-- pv_equiv track=rewrite | github.com/VDnarendra/Sudoku | main.py | MAKEME
-- ===== SOURCE A (Python) =====
-- def MAKEME(lis):
-- 	s = ''
-- 	l=[]
-- 	for i in range(1,10):
-- 		if i in lis:
-- 			s+=str(i)+ ' '
-- 		else:
-- 			s+='  '
-- 		if i%3==0:
-- 			l+=[s]
-- 			s=''
-- 	return l
-- ===== SOURCE B (Python) =====
-- def MAKEME(lis):
--     def cell(i):
--         return str(i) + ' ' if i in lis else '  '
--     return [''.join(cell(g + k) for k in range(3)) for g in (1, 4, 7)]
-- ===== Notes on version B (the rewrite author's own statement) =====
-- stated objective: simpler
-- what changed: Replaces the stateful accumulate-and-flush loop (running string s plus an i%3==0 flush into l) with direct per-row construction: each of the three rows is built independently by joining three cells from its group start.
import Mathlib
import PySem

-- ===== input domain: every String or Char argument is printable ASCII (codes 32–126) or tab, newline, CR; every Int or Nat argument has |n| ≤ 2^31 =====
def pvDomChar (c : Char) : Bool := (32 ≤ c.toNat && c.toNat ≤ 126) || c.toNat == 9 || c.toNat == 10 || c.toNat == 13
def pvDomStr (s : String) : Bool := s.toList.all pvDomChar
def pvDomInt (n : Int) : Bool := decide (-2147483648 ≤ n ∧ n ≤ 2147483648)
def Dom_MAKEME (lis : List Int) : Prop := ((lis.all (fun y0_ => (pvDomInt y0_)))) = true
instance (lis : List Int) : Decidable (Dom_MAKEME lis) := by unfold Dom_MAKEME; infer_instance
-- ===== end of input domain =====

-- B drops A's running-string accumulator and modulo flush and builds each of the three rows directly; objective: simpler.

-- ===== PORT A =====
-- literal port of A's loop: state (s, l), flush s into l when i % 3 == 0
def MAKEME (lis : List Int) : List String :=
  (((PySem.List.pyRange 1 10 1).foldl
    (fun (st : String × List String) (i : Int) =>
      let s := if lis.contains i then st.1 ++ PySem.Int.toStr i ++ " " else st.1 ++ "  "
      if PySem.Int.mod i 3 == 0 then ("", st.2 ++ [s]) else (s, st.2))
    ("", []))).2

-- ===== PORT B =====
-- each row built independently from its group start g by joining three cells
def MAKEME_altCell (lis : List Int) (i : Int) : String :=
  if lis.contains i then PySem.Int.toStr i ++ " " else "  "

def MAKEME_alt (lis : List Int) : List String :=
  [(1 : Int), 4, 7].map (fun g =>
    "".intercalate (((PySem.List.pyRange 0 3 1).map (fun k => MAKEME_altCell lis (g + k)))))

-- ===== PRECONDITION & SPEC =====
def Spec_MAKEME (lis : List Int) (out : List String) : Prop := out = MAKEME_alt lis
instance (lis : List Int) (out : List String) : Decidable (Spec_MAKEME lis out) := by unfold Spec_MAKEME; infer_instance

-- ===== CLAIM (what is proved, stated in full; the proofs are below) =====
def Claim_equal_MAKEME : Prop := ∀ (lis : List Int), Dom_MAKEME lis → Spec_MAKEME lis (MAKEME lis)

-- ===== LEMMAS AND PROOFS =====

-- ===== VERDICT (by name: the statement is the Claim_ definition above) =====
theorem MAKEME_spec : Claim_equal_MAKEME := by
  intro lis _
  show MAKEME lis = MAKEME_alt lis
  unfold MAKEME MAKEME_alt MAKEME_altCell
  rw [show PySem.List.pyRange 1 10 1 = [1,2,3,4,5,6,7,8,9] from by decide,
      show PySem.List.pyRange 0 3 1 = [0,1,2] from by decide]
  simp only [List.foldl_cons, List.foldl_nil, List.map_cons, List.map_nil, beq_iff_eq,
    (show Int.fmod 1 3 = 0 ↔ False by decide), (show Int.fmod 2 3 = 0 ↔ False by decide),
    (show Int.fmod 3 3 = 0 ↔ True by decide), (show Int.fmod 4 3 = 0 ↔ False by decide),
    (show Int.fmod 5 3 = 0 ↔ False by decide), (show Int.fmod 6 3 = 0 ↔ True by decide),
    (show Int.fmod 7 3 = 0 ↔ False by decide), (show Int.fmod 8 3 = 0 ↔ False by decide),
    (show Int.fmod 9 3 = 0 ↔ True by decide), if_true, if_false, PySem.Int.mod, Int.reduceAdd]
  refine congrArg₂ List.cons ?_ (congrArg₂ List.cons ?_ (congrArg₂ List.cons ?_ rfl)) <;>
    split_ifs <;> rfl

● ● ●

Your task. Set the lines down exactly, from the first line of the records to the line where "-- ===== Notes" appears, with both ends kept.

Your response.
-- pv_equiv track=rewrite | github.com/VDnarendra/Sudoku | main.py | MAKEME
-- ===== SOURCE A (Python) =====
-- def MAKEME(lis):
-- 	s = ''
-- 	l=[]
-- 	for i in range(1,10):
-- 		if i in lis:
-- 			s+=str(i)+ ' '
-- 		else:
-- 			s+='  '
-- 		if i%3==0:
-- 			l+=[s]
-- 			s=''
-- 	return l
-- ===== SOURCE B (Python) =====
-- def MAKEME(lis):
--     def cell(i):
--         return str(i) + ' ' if i in lis else '  '
--     return [''.join(cell(g + k) for k in range(3)) for g in (1, 4, 7)]
-- ===== Notes on version B (the rewrite author's own statement) =====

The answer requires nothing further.